*ACTION ITEM*.
Filter the material below down to the lines containing the word "length".
----- EXTRACTED RECORDS -----
-- pv_equiv track=rewrite | github.com/ayoubarouche/kestar-mcdc | mcdc.py | verify_one_of_two_test_cases_already_exist
-- ===== SOURCE A (Python) =====
-- def verify_one_of_two_test_cases_already_exist(pair_of_test_cases , test_cases_to_verify):
--     first_test_case = pair_of_test_cases[0]
--     secand_test_case = pair_of_test_cases[1]
--     # verify for the first transaction  :
--
--     for test_cases_to_verify_part in test_cases_to_verify :
--         if check_if_exist(first_test_case,test_cases_to_verify_part) :
--             return True
--     for test_cases_to_verify_part in test_cases_to_verify :
--         if check_if_exist(secand_test_case,test_cases_to_verify_part) :
--             return True
--
--     return False
--
-- def check_if_exist(test_case , test_cases):
--     for test_case_part in test_cases :
--         if test_case==test_case_part:
--             return True
--     return False
-- ===== SOURCE B (Python) =====
-- def verify_one_of_two_test_cases_already_exist(pair_of_test_cases, test_cases_to_verify):
--     first, second = pair_of_test_cases[0], pair_of_test_cases[1]
--     return any(first in part or second in part for part in test_cases_to_verify)
-- ===== Notes on version B (the rewrite author's own statement) =====
-- stated objective: simpler
-- what changed: Replaces the two sequential scans (one per candidate, each with a hand-written inner membership loop) by a single pass using Python's `in` and any(), checking both candidates per inner list.
import Mathlib
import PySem

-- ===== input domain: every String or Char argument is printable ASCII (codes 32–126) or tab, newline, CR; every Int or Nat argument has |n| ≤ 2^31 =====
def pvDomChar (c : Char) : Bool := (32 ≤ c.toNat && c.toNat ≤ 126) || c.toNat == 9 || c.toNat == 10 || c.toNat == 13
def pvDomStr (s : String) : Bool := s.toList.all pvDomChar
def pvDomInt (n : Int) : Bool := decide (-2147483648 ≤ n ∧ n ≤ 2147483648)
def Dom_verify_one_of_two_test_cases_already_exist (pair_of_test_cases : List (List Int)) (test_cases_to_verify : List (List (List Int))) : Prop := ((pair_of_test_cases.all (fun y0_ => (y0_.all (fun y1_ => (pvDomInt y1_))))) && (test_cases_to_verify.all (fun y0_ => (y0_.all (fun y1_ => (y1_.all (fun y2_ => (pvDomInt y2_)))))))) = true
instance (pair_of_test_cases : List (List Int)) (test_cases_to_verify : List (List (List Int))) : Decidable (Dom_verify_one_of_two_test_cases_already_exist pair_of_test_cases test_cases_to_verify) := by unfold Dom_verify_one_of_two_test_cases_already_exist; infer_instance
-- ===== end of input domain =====

-- B folds A's two sequential scans (one per candidate, hand-written inner membership loop)
-- into a single any-pass with `in`; objective: simpler. Pre_ excludes pairs of length < 2,
-- where A raises IndexError.


-- ===== PORT A =====
-- check_if_exist: hand-written membership loop
def checkIfExist (test_case : List Int) (test_cases : List (List Int)) : Bool :=
  match test_cases with
  | [] => false
  | p :: rest => if test_case = p then true else checkIfExist test_case rest

-- first for-loop of A (scan for one candidate)
def scanLoop (tc : List Int) (tcs : List (List (List Int))) : Bool :=
  match tcs with
  | [] => false
  | part :: rest => if checkIfExist tc part then true else scanLoop tc rest

-- pyGet? = Python indexing; none = IndexError, excluded by Pre_ (value false never reached under Pre_)
def verify_one_of_two_test_cases_already_exist (pair_of_test_cases : List (List Int)) (test_cases_to_verify : List (List (List Int))) : Bool :=
  match PySem.List.pyGet? pair_of_test_cases 0, PySem.List.pyGet? pair_of_test_cases 1 with
  | some first_test_case, some secand_test_case =>
      if scanLoop first_test_case test_cases_to_verify then true
      else if scanLoop secand_test_case test_cases_to_verify then true
      else false
  | _, _ => false

-- ===== PORT B =====
def verify_one_of_two_test_cases_already_exist_alt (pair_of_test_cases : List (List Int)) (test_cases_to_verify : List (List (List Int))) : Bool :=
  -- pair_of_test_cases[0], pair_of_test_cases[1]; none = IndexError, excluded by Pre_
  (((PySem.List.pyGet? pair_of_test_cases 0).bind fun first =>
    ((PySem.List.pyGet? pair_of_test_cases 1).map fun second =>
      test_cases_to_verify.any fun part => part.contains first || part.contains second))).getD false

-- ===== PRECONDITION & SPEC =====
-- A raises IndexError when pair_of_test_cases has fewer than two elements.
def Pre_verify_one_of_two_test_cases_already_exist (pair_of_test_cases : List (List Int)) (test_cases_to_verify : List (List (List Int))) : Prop := 2 ≤ pair_of_test_cases.length
instance (pair_of_test_cases : List (List Int)) (test_cases_to_verify : List (List (List Int))) : Decidable (Pre_verify_one_of_two_test_cases_already_exist pair_of_test_cases test_cases_to_verify) := by unfold Pre_verify_one_of_two_test_cases_already_exist; infer_instance
def pvWitness_verify_one_of_two_test_cases_already_exist : List (List Int) × List (List (List Int)) := ([[1], [2]], [[[2], [3]]])
def Spec_verify_one_of_two_test_cases_already_exist (pair_of_test_cases : List (List Int)) (test_cases_to_verify : List (List (List Int))) (out : Bool) : Prop := out = verify_one_of_two_test_cases_already_exist_alt pair_of_test_cases test_cases_to_verify
instance (pair_of_test_cases : List (List Int)) (test_cases_to_verify : List (List (List Int))) (out : Bool) : Decidable (Spec_verify_one_of_two_test_cases_already_exist pair_of_test_cases test_cases_to_verify out) := by unfold Spec_verify_one_of_two_test_cases_already_exist; infer_instance

-- ===== CLAIM =====
def Claim_equal_verify_one_of_two_test_cases_already_exist : Prop := ∀ (pair_of_test_cases : List (List Int)) (test_cases_to_verify : List (List (List Int))), Dom_verify_one_of_two_test_cases_already_exist pair_of_test_cases test_cases_to_verify → Pre_verify_one_of_two_test_cases_already_exist pair_of_test_cases test_cases_to_verify → Spec_verify_one_of_two_test_cases_already_exist pair_of_test_cases test_cases_to_verify (verify_one_of_two_test_cases_already_exist pair_of_test_cases test_cases_to_verify)

-- ===== LEMMAS AND PROOFS =====
theorem checkIfExist_eq_contains (t : List Int) (ts : List (List Int)) :
    checkIfExist t ts = ts.contains t := by
  induction ts with
  | nil => simp [checkIfExist]
  | cons p rest ih =>
      simp only [checkIfExist, List.contains_cons, ih]
      by_cases h : t = p <;> simp [h]

theorem scanLoop_eq_any (tc : List Int) (tcs : List (List (List Int))) :
    scanLoop tc tcs = tcs.any (fun part => part.contains tc) := by
  induction tcs with
  | nil => simp [scanLoop]
  | cons part rest ih =>
      simp only [scanLoop, List.any_cons, ih, checkIfExist_eq_contains]
      by_cases h : part.contains tc = true <;> simp [h]

theorem any_or_split (l : List (List (List Int))) (f g : List (List Int) → Bool) :
    (l.any f || l.any g) = l.any (fun x => f x || g x) := by
  induction l with
  | nil => simp
  | cons x rest ih =>
      simp only [List.any_cons, ← ih]
      cases f x <;> cases g x <;> cases rest.any f <;> cases rest.any g <;> rfl

-- ===== VERDICT =====
theorem verify_one_of_two_test_cases_already_exist_spec : Claim_equal_verify_one_of_two_test_cases_already_exist := by
  intro pair tcs _ hpre
  unfold Pre_verify_one_of_two_test_cases_already_exist at hpre
  unfold Spec_verify_one_of_two_test_cases_already_exist
  match pair, hpre with
  | a :: b :: rest, _ =>
    unfold verify_one_of_two_test_cases_already_exist verify_one_of_two_test_cases_already_exist_alt
    have h0 : PySem.List.pyGet? (a :: b :: rest) 0 = some a := PySem.List.pyGet?_zero_cons a (b :: rest)
    have hone : ((1 : Nat) : Int) = (1 : Int) := by norm_num
    have h1 : PySem.List.pyGet? (a :: b :: rest) 1 = some b := by
      rw [← hone, PySem.List.pyGet?_natCast]; simp
    rw [h0, h1]
    simp only [scanLoop_eq_any, Option.bind_some, Option.map_some, Option.getD_some]
    rw [← any_or_split]
    cases h1 : tcs.any (fun part => part.contains a) <;>
      cases h2 : tcs.any (fun part => part.contains b) <;> simp [h1, h2]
-----
*WORKED SOLUTION*.
-- into a single any-pass with `in`; objective: simpler. Pre_ excludes pairs of length < 2,
def Pre_verify_one_of_two_test_cases_already_exist (pair_of_test_cases : List (List Int)) (test_cases_to_verify : List (List (List Int))) : Prop := 2 ≤ pair_of_test_cases.length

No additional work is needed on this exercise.